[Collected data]
-- pv_equiv track=rewrite | github.com/Semeriuss/A2SV-Labs | contest_problems/code_forces_17/A.py | solve
-- ===== SOURCE A (Python) =====
-- def solve(a, b):
--     def calculate(x, y):
--         total = 0
--         for i in range(len(x) - 1):
--             total += abs(x[i] - x[i + 1]) + abs(y[i] - y[i + 1])
--         return total
--
--     minArr, maxArr = [], []
--     for i in range(len(a)):
--         minArr.append(min(a[i], b[i]))
--         maxArr.append(max(a[i], b[i]))
--
--     return calculate(minArr, maxArr)
-- ===== SOURCE B (Python) =====
-- def solve(a, b):
--     total = 0
--     prev_min = prev_max = 0
--     for i in range(len(a)):
--         x, y = a[i], b[i]
--         cur_min = x if x < y else y
--         cur_max = y if x < y else x
--         if i > 0:
--             total += abs(cur_min - prev_min) + abs(cur_max - prev_max)
--         prev_min, prev_max = cur_min, cur_max
--     return total
-- ===== Notes on version B (the rewrite author's own statement) =====
-- stated objective: simpler
-- what changed: B computes the answer in one fused pass keeping only the previous min/max pair, never materialising the minArr/maxArr intermediate lists or running a second indexing loop over them.
import Mathlib
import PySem

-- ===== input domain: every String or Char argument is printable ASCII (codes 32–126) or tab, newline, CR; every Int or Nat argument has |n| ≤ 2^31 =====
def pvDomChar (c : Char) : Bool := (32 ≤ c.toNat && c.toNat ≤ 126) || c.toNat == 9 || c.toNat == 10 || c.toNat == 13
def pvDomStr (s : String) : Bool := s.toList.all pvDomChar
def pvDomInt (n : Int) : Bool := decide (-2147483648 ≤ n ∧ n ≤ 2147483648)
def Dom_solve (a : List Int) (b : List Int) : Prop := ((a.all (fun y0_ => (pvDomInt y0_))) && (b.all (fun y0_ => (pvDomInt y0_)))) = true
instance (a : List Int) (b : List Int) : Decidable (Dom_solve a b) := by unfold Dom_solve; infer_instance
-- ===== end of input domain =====

-- B fuses A's two loops into one pass that keeps only the previous min/max pair,
-- never building the minArr/maxArr intermediate lists (objective: simpler, O(1) extra space).
-- Return-value equivalence only; neither program mutates its arguments.

-- ===== PORT A =====
-- inner helper 'calculate(x, y)'
def solveCalculate (x : List Int) (y : List Int) : Int :=
  (PySem.List.pyRange 0 ((x.length : Int) - 1) 1).foldl
    (fun total i =>
      total + (|PySem.List.pyGetD x i 0 - PySem.List.pyGetD x (i + 1) 0| +
               |PySem.List.pyGetD y i 0 - PySem.List.pyGetD y (i + 1) 0|)) 0

def solve (a : List Int) (b : List Int) : Int :=
  let p :=
    (PySem.List.pyRange 0 (a.length : Int) 1).foldl
      (fun (s : List Int × List Int) i =>
        (s.1 ++ [min (PySem.List.pyGetD a i 0) (PySem.List.pyGetD b i 0)],
         s.2 ++ [max (PySem.List.pyGetD a i 0) (PySem.List.pyGetD b i 0)]))
      ([], [])
  solveCalculate p.1 p.2

-- ===== PORT B =====
def solve_alt (a : List Int) (b : List Int) : Int :=
  let s :=
    (PySem.List.pyRange 0 (a.length : Int) 1).foldl
      (fun (s : Int × Int × Int) i =>
        let x := PySem.List.pyGetD a i 0
        let y := PySem.List.pyGetD b i 0
        let curMin := if x < y then x else y
        let curMax := if x < y then y else x
        let total := if 0 < i then s.1 + (|curMin - s.2.1| + |curMax - s.2.2|) else s.1
        (total, curMin, curMax))
      (0, 0, 0)
  s.1

-- ===== PRECONDITION & SPEC =====
-- A indexes b[i] for every i < len(a), so it raises IndexError when len(b) < len(a); B does too.
def Pre_solve (a : List Int) (b : List Int) : Prop := a.length ≤ b.length
instance (a : List Int) (b : List Int) : Decidable (Pre_solve a b) := by unfold Pre_solve; infer_instance
def pvWitness_solve : List Int × List Int := ([3, -1, 4], [1, 5, -9])
def Spec_solve (a : List Int) (b : List Int) (out : Int) : Prop := out = solve_alt a b
instance (a : List Int) (b : List Int) (out : Int) : Decidable (Spec_solve a b out) := by unfold Spec_solve; infer_instance

-- ===== CLAIM (what is proved, stated in full; the proofs are below) =====
def Claim_equal_solve : Prop := ∀ (a : List Int) (b : List Int), Dom_solve a b → Pre_solve a b → Spec_solve a b (solve a b)

-- ===== LEMMAS AND PROOFS =====

-- A's building loop produces the two maps
theorem pv_pairfold (f g : Nat → Int) (n : Nat) (p : List Int × List Int) :
    (List.range n).foldl (fun (s : List Int × List Int) k => (s.1 ++ [f k], s.2 ++ [g k])) p
      = (p.1 ++ (List.range n).map f, p.2 ++ (List.range n).map g) := by
  induction n generalizing p with
  | zero => simp
  | succ n ih => simp [List.range_succ, List.foldl_append, ih]

-- indexing the image of List.range
theorem pv_getD_map_range (f : Nat → Int) (n k : Nat) (hk : k < n) (d : Int) :
    ((List.range n).map f).getD k d = f k := by
  rw [List.getD_eq_getElem?_getD]
  simp [hk]

-- A's 'calculate' on the two maps is a fold of index differences over List.range (n-1)
theorem pv_calc_eval (f g : Nat → Int) (n : Nat) :
    solveCalculate ((List.range n).map f) ((List.range n).map g)
      = (List.range (n - 1)).foldl
          (fun t k => t + (|f k - f (k + 1)| + |g k - g (k + 1)|)) 0 := by
  unfold solveCalculate
  rw [PySem.List.pyRange_one]
  have hlen : ((((List.range n).map f).length : Int) - 1 - 0).toNat = n - 1 := by
    simp
  rw [hlen, List.foldl_map]
  apply PySem.List.foldl_congr_mem
  intro acc k hk
  have hk' : k < n - 1 := List.mem_range.mp hk
  have h1 : PySem.List.pyGetD ((List.range n).map f) (0 + (k : Int)) 0 = f k := by
    rw [show (0 + (k : Int)) = ((k : Nat) : Int) by ring, PySem.List.pyGetD_natCast,
      pv_getD_map_range f n k (by omega)]
  have h2 : PySem.List.pyGetD ((List.range n).map f) (0 + (k : Int) + 1) 0 = f (k + 1) := by
    rw [show (0 + (k : Int) + 1) = (((k + 1 : Nat)) : Int) by push_cast; ring,
      PySem.List.pyGetD_natCast, pv_getD_map_range f n (k + 1) (by omega)]
  have h3 : PySem.List.pyGetD ((List.range n).map g) (0 + (k : Int)) 0 = g k := by
    rw [show (0 + (k : Int)) = ((k : Nat) : Int) by ring, PySem.List.pyGetD_natCast,
      pv_getD_map_range g n k (by omega)]
  have h4 : PySem.List.pyGetD ((List.range n).map g) (0 + (k : Int) + 1) 0 = g (k + 1) := by
    rw [show (0 + (k : Int) + 1) = (((k + 1 : Nat)) : Int) by push_cast; ring,
      PySem.List.pyGetD_natCast, pv_getD_map_range g n (k + 1) (by omega)]
  rw [h1, h2, h3, h4]

-- B's loop invariant: after n ≥ 1 iterations the state is (partial sum, f (n-1), g (n-1))
theorem pv_bfold (f g : Nat → Int) (n : Nat) (hn : 1 ≤ n) :
    (List.range n).foldl
        (fun (s : Int × Int × Int) k =>
          (if 0 < k then s.1 + (|f k - s.2.1| + |g k - s.2.2|) else s.1, f k, g k))
        (0, 0, 0)
      = ((List.range (n - 1)).foldl
          (fun t k => t + (|f (k + 1) - f k| + |g (k + 1) - g k|)) 0,
         f (n - 1), g (n - 1)) := by
  induction n with
  | zero => omega
  | succ n ih =>
    rcases Nat.eq_or_lt_of_le hn with h1 | h1
    · simp [← h1, List.range_succ]
    · have hn' : 1 ≤ n := by omega
      rw [List.range_succ, List.foldl_append, ih hn']
      have hpos : 0 < n := hn'
      simp only [List.foldl_cons, List.foldl_nil, hpos, if_pos]
      have : n + 1 - 1 = (n - 1) + 1 := by omega
      rw [this, List.range_succ, List.foldl_append]
      simp only [List.foldl_cons, List.foldl_nil]
      have h2 : n - 1 + 1 = n := by omega
      rw [h2]

theorem pv_minmax (x y : Int) :
    ((if x < y then x else y) = min x y) ∧ ((if x < y then y else x) = max x y) := by
  constructor <;> split_ifs <;> omega

-- ===== VERDICT (by name: the statement is the Claim_ definition above) =====
theorem solve_spec : Claim_equal_solve := by
  intro a b _hdom _hpre
  unfold Spec_solve solve solve_alt
  set n := a.length with hn
  set f : Nat → Int := fun k => min (a.getD k 0) (b.getD k 0) with hf
  set g : Nat → Int := fun k => max (a.getD k 0) (b.getD k 0) with hg
  -- A side
  have hA :
      (PySem.List.pyRange 0 (n : Int) 1).foldl
        (fun (s : List Int × List Int) i =>
          (s.1 ++ [min (PySem.List.pyGetD a i 0) (PySem.List.pyGetD b i 0)],
           s.2 ++ [max (PySem.List.pyGetD a i 0) (PySem.List.pyGetD b i 0)]))
        ([], [])
      = ((List.range n).map f, (List.range n).map g) := by
    rw [PySem.List.pyRange_one]
    have : ((n : Int) - 0).toNat = n := by omega
    rw [this, List.foldl_map]
    have hcongr :
        (List.range n).foldl
          (fun (s : List Int × List Int) (k : Nat) =>
            (s.1 ++ [min (PySem.List.pyGetD a (0 + (k : Int)) 0) (PySem.List.pyGetD b (0 + (k : Int)) 0)],
             s.2 ++ [max (PySem.List.pyGetD a (0 + (k : Int)) 0) (PySem.List.pyGetD b (0 + (k : Int)) 0)]))
          ([], [])
        = (List.range n).foldl
            (fun (s : List Int × List Int) k => (s.1 ++ [f k], s.2 ++ [g k])) ([], []) := by
      apply PySem.List.foldl_congr_mem
      intro acc k _
      have e : (0 + (k : Int)) = ((k : Nat) : Int) := by ring
      rw [e, PySem.List.pyGetD_natCast, PySem.List.pyGetD_natCast]
    rw [hcongr, pv_pairfold]
    simp
  rw [hA]
  -- B side: rewrite the fold body into pv_bfold's shape
  have hB :
      (PySem.List.pyRange 0 (n : Int) 1).foldl
        (fun (s : Int × Int × Int) i =>
          let x := PySem.List.pyGetD a i 0
          let y := PySem.List.pyGetD b i 0
          let curMin := if x < y then x else y
          let curMax := if x < y then y else x
          let total := if 0 < i then s.1 + (|curMin - s.2.1| + |curMax - s.2.2|) else s.1
          (total, curMin, curMax))
        (0, 0, 0)
      = (List.range n).foldl
          (fun (s : Int × Int × Int) k =>
            (if 0 < k then s.1 + (|f k - s.2.1| + |g k - s.2.2|) else s.1, f k, g k))
          (0, 0, 0) := by
    rw [PySem.List.pyRange_one]
    have : ((n : Int) - 0).toNat = n := by omega
    rw [this, List.foldl_map]
    apply PySem.List.foldl_congr_mem
    intro acc k _
    have e : (0 + (k : Int)) = ((k : Nat) : Int) := by ring
    simp only [e, PySem.List.pyGetD_natCast]
    have h1 := pv_minmax (a.getD k 0) (b.getD k 0)
    simp only [h1.1, h1.2]
    have hpos : (0 < ((k : Nat) : Int)) = (0 < k) := by
      simp
    simp only [hpos, hf, hg]
  rw [hB]
  -- both sides now closed forms over List.range
  rcases Nat.eq_zero_or_pos n with h0 | hpos
  · simp [h0, solveCalculate]
  · rw [pv_calc_eval f g n, pv_bfold f g n hpos]
    apply PySem.List.foldl_congr_mem
    intro acc k _
    rw [abs_sub_comm (f k) (f (k + 1)), abs_sub_comm (g k) (g (k + 1))]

### Task objective
Line count for the word "unfold": tally the lines of the records above that hold it and give only that figure.

### Exercise solution
5